▼

-- pv_equiv track=rewrite | github.com/Dies-Irae-mu/game | world/wod20th/utils/xp_costs.py | calculate_art_cost
-- ===== SOURCE A (Python) =====
-- def calculate_art_cost(current_rating: int, new_rating: int) -> int:
--     """
--     Calculate XP cost for Changeling arts.
--     Cost is 7 XP then Current Rating * 4 XP.
--
--     Args:
--         current_rating (int): Current art rating
--         new_rating (int): Desired new rating
--
--     Returns:
--         int: Total XP cost
--
--     Example:
--         7 for first dot, then 4 (1->2), 8 (2->3), 12 (3->4), 16 (4->5) XP
--     """
--     total_cost = 0
--     if current_rating == 0:
--         total_cost = 7  # Initial cost for first dot
--         current_rating = 1
--
--     for rating in range(current_rating, new_rating):
--         total_cost += rating * 4
--     return total_cost
-- ===== SOURCE B (Python) =====
-- def calculate_art_cost(current_rating: int, new_rating: int) -> int:
--     """Closed-form: optional 7 XP initial cost plus arithmetic-series sum, as one expression."""
--     lo = 1 if current_rating == 0 else current_rating
--     hi = max(new_rating, lo)
--     return (7 if current_rating == 0 else 0) + 2 * (hi - lo) * (lo + hi - 1)
-- ===== Notes on version B (the rewrite author's own statement) =====
-- stated objective: faster
-- what changed: Replaced A's range loop with a single closed-form expression: effective start lo, clamped end hi = max(new, lo), then base + 2*(hi-lo)*(lo+hi-1) (arithmetic series), no loop and no variable rebinding.
import Mathlib
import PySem

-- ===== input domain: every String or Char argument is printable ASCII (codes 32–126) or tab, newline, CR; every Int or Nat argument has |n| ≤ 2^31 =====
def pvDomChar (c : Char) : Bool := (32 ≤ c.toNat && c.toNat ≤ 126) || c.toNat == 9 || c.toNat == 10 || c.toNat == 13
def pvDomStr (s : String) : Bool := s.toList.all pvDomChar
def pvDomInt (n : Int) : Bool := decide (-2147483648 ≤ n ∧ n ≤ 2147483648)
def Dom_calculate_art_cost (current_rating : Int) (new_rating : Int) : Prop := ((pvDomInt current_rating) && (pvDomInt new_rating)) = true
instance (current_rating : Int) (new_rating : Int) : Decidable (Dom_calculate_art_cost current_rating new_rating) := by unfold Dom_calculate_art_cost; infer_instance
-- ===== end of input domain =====

-- B replaces A's XP loop by a single closed-form arithmetic-series expression (O(1) instead of O(new_rating)).
-- ===== PORT A =====
def calculate_art_cost (current_rating : Int) (new_rating : Int) : Int :=
  let total_cost : Int := 0
  let (total_cost, current_rating) :=
    if current_rating = 0 then (7, (1 : Int)) else (total_cost, current_rating)
  (PySem.List.pyRange current_rating new_rating 1).foldl
    (fun acc rating => acc + rating * 4) total_cost

-- ===== PORT B =====
def calculate_art_cost_alt (current_rating : Int) (new_rating : Int) : Int :=
  let lo : Int := if current_rating = 0 then 1 else current_rating
  let hi : Int := max new_rating lo
  (if current_rating = 0 then (7 : Int) else 0) + 2 * (hi - lo) * (lo + hi - 1)

-- ===== PRECONDITION & SPEC =====
def Spec_calculate_art_cost (current_rating : Int) (new_rating : Int) (out : Int) : Prop := out = calculate_art_cost_alt current_rating new_rating
instance (current_rating : Int) (new_rating : Int) (out : Int) : Decidable (Spec_calculate_art_cost current_rating new_rating out) := by unfold Spec_calculate_art_cost; infer_instance

-- ===== CLAIM (what is proved, stated in full; the proofs are below) =====
def Claim_equal_calculate_art_cost : Prop := ∀ (current_rating : Int) (new_rating : Int), Dom_calculate_art_cost current_rating new_rating → Spec_calculate_art_cost current_rating new_rating (calculate_art_cost current_rating new_rating)

-- ===== LEMMAS AND PROOFS =====
theorem foldl_mul4_closed (a b init : Int) :
    (PySem.List.pyRange a b 1).foldl (fun acc r => acc + r * 4) init =
      init + (if a < b then 2 * (b - a) * (a + b - 1) else 0) := by
  by_cases h : a < b
  · have hn : (b - a).toNat ≠ 0 := by omega
    generalize hk : (b - a).toNat = k at *
    induction k generalizing a init with
    | zero => omega
    | succ k ih =>
      rw [PySem.List.pyRange_one_cons h]
      simp only [List.foldl_cons]
      by_cases h2 : a + 1 < b
      · rw [ih (a+1) (init + a * 4) h2 (by omega) (by omega)]
        simp only [if_pos h, if_pos h2]; ring
      · have : b = a + 1 := by omega
        subst this
        rw [PySem.List.pyRange_one_eq_nil (by omega)]
        simp only [List.foldl_nil, if_pos h]; ring
  · rw [PySem.List.pyRange_one_eq_nil (by omega)]
    simp [h]

-- ===== VERDICT (by name: the statement is the Claim_ definition above) =====
theorem calculate_art_cost_spec : Claim_equal_calculate_art_cost := by
  intro c n _
  unfold Spec_calculate_art_cost calculate_art_cost calculate_art_cost_alt
  by_cases hc : c = 0 <;>
    simp only [hc, reduceIte, foldl_mul4_closed, max_def] <;>
    split_ifs <;> (first | ring1 | (exfalso; omega))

▲

* **What the exercise asks**
May I have all of the records repeated exactly?

* **Task output**
-- pv_equiv track=rewrite | github.com/Dies-Irae-mu/game | world/wod20th/utils/xp_costs.py | calculate_art_cost
-- ===== SOURCE A (Python) =====
-- def calculate_art_cost(current_rating: int, new_rating: int) -> int:
--     """
--     Calculate XP cost for Changeling arts.
--     Cost is 7 XP then Current Rating * 4 XP.
--
--     Args:
--         current_rating (int): Current art rating
--         new_rating (int): Desired new rating
--
--     Returns:
--         int: Total XP cost
--
--     Example:
--         7 for first dot, then 4 (1->2), 8 (2->3), 12 (3->4), 16 (4->5) XP
--     """
--     total_cost = 0
--     if current_rating == 0:
--         total_cost = 7  # Initial cost for first dot
--         current_rating = 1
--
--     for rating in range(current_rating, new_rating):
--         total_cost += rating * 4
--     return total_cost
-- ===== SOURCE B (Python) =====
-- def calculate_art_cost(current_rating: int, new_rating: int) -> int:
--     """Closed-form: optional 7 XP initial cost plus arithmetic-series sum, as one expression."""
--     lo = 1 if current_rating == 0 else current_rating
--     hi = max(new_rating, lo)
--     return (7 if current_rating == 0 else 0) + 2 * (hi - lo) * (lo + hi - 1)
-- ===== Notes on version B (the rewrite author's own statement) =====
-- stated objective: faster
-- what changed: Replaced A's range loop with a single closed-form expression: effective start lo, clamped end hi = max(new, lo), then base + 2*(hi-lo)*(lo+hi-1) (arithmetic series), no loop and no variable rebinding.
import Mathlib
import PySem

-- ===== input domain: every String or Char argument is printable ASCII (codes 32–126) or tab, newline, CR; every Int or Nat argument has |n| ≤ 2^31 =====
def pvDomChar (c : Char) : Bool := (32 ≤ c.toNat && c.toNat ≤ 126) || c.toNat == 9 || c.toNat == 10 || c.toNat == 13
def pvDomStr (s : String) : Bool := s.toList.all pvDomChar
def pvDomInt (n : Int) : Bool := decide (-2147483648 ≤ n ∧ n ≤ 2147483648)
def Dom_calculate_art_cost (current_rating : Int) (new_rating : Int) : Prop := ((pvDomInt current_rating) && (pvDomInt new_rating)) = true
instance (current_rating : Int) (new_rating : Int) : Decidable (Dom_calculate_art_cost current_rating new_rating) := by unfold Dom_calculate_art_cost; infer_instance
-- ===== end of input domain =====

-- B replaces A's XP loop by a single closed-form arithmetic-series expression (O(1) instead of O(new_rating)).
-- ===== PORT A =====
def calculate_art_cost (current_rating : Int) (new_rating : Int) : Int :=
  let total_cost : Int := 0
  let (total_cost, current_rating) :=
    if current_rating = 0 then (7, (1 : Int)) else (total_cost, current_rating)
  (PySem.List.pyRange current_rating new_rating 1).foldl
    (fun acc rating => acc + rating * 4) total_cost

-- ===== PORT B =====
def calculate_art_cost_alt (current_rating : Int) (new_rating : Int) : Int :=
  let lo : Int := if current_rating = 0 then 1 else current_rating
  let hi : Int := max new_rating lo
  (if current_rating = 0 then (7 : Int) else 0) + 2 * (hi - lo) * (lo + hi - 1)

-- ===== PRECONDITION & SPEC =====
def Spec_calculate_art_cost (current_rating : Int) (new_rating : Int) (out : Int) : Prop := out = calculate_art_cost_alt current_rating new_rating
instance (current_rating : Int) (new_rating : Int) (out : Int) : Decidable (Spec_calculate_art_cost current_rating new_rating out) := by unfold Spec_calculate_art_cost; infer_instance

-- ===== CLAIM (what is proved, stated in full; the proofs are below) =====
def Claim_equal_calculate_art_cost : Prop := ∀ (current_rating : Int) (new_rating : Int), Dom_calculate_art_cost current_rating new_rating → Spec_calculate_art_cost current_rating new_rating (calculate_art_cost current_rating new_rating)

-- ===== LEMMAS AND PROOFS =====
theorem foldl_mul4_closed (a b init : Int) :
    (PySem.List.pyRange a b 1).foldl (fun acc r => acc + r * 4) init =
      init + (if a < b then 2 * (b - a) * (a + b - 1) else 0) := by
  by_cases h : a < b
  · have hn : (b - a).toNat ≠ 0 := by omega
    generalize hk : (b - a).toNat = k at *
    induction k generalizing a init with
    | zero => omega
    | succ k ih =>
      rw [PySem.List.pyRange_one_cons h]
      simp only [List.foldl_cons]
      by_cases h2 : a + 1 < b
      · rw [ih (a+1) (init + a * 4) h2 (by omega) (by omega)]
        simp only [if_pos h, if_pos h2]; ring
      · have : b = a + 1 := by omega
        subst this
        rw [PySem.List.pyRange_one_eq_nil (by omega)]
        simp only [List.foldl_nil, if_pos h]; ring
  · rw [PySem.List.pyRange_one_eq_nil (by omega)]
    simp [h]

-- ===== VERDICT (by name: the statement is the Claim_ definition above) =====
theorem calculate_art_cost_spec : Claim_equal_calculate_art_cost := by
  intro c n _
  unfold Spec_calculate_art_cost calculate_art_cost calculate_art_cost_alt
  by_cases hc : c = 0 <;>
    simp only [hc, reduceIte, foldl_mul4_closed, max_def] <;>
    split_ifs <;> (first | ring1 | (exfalso; omega))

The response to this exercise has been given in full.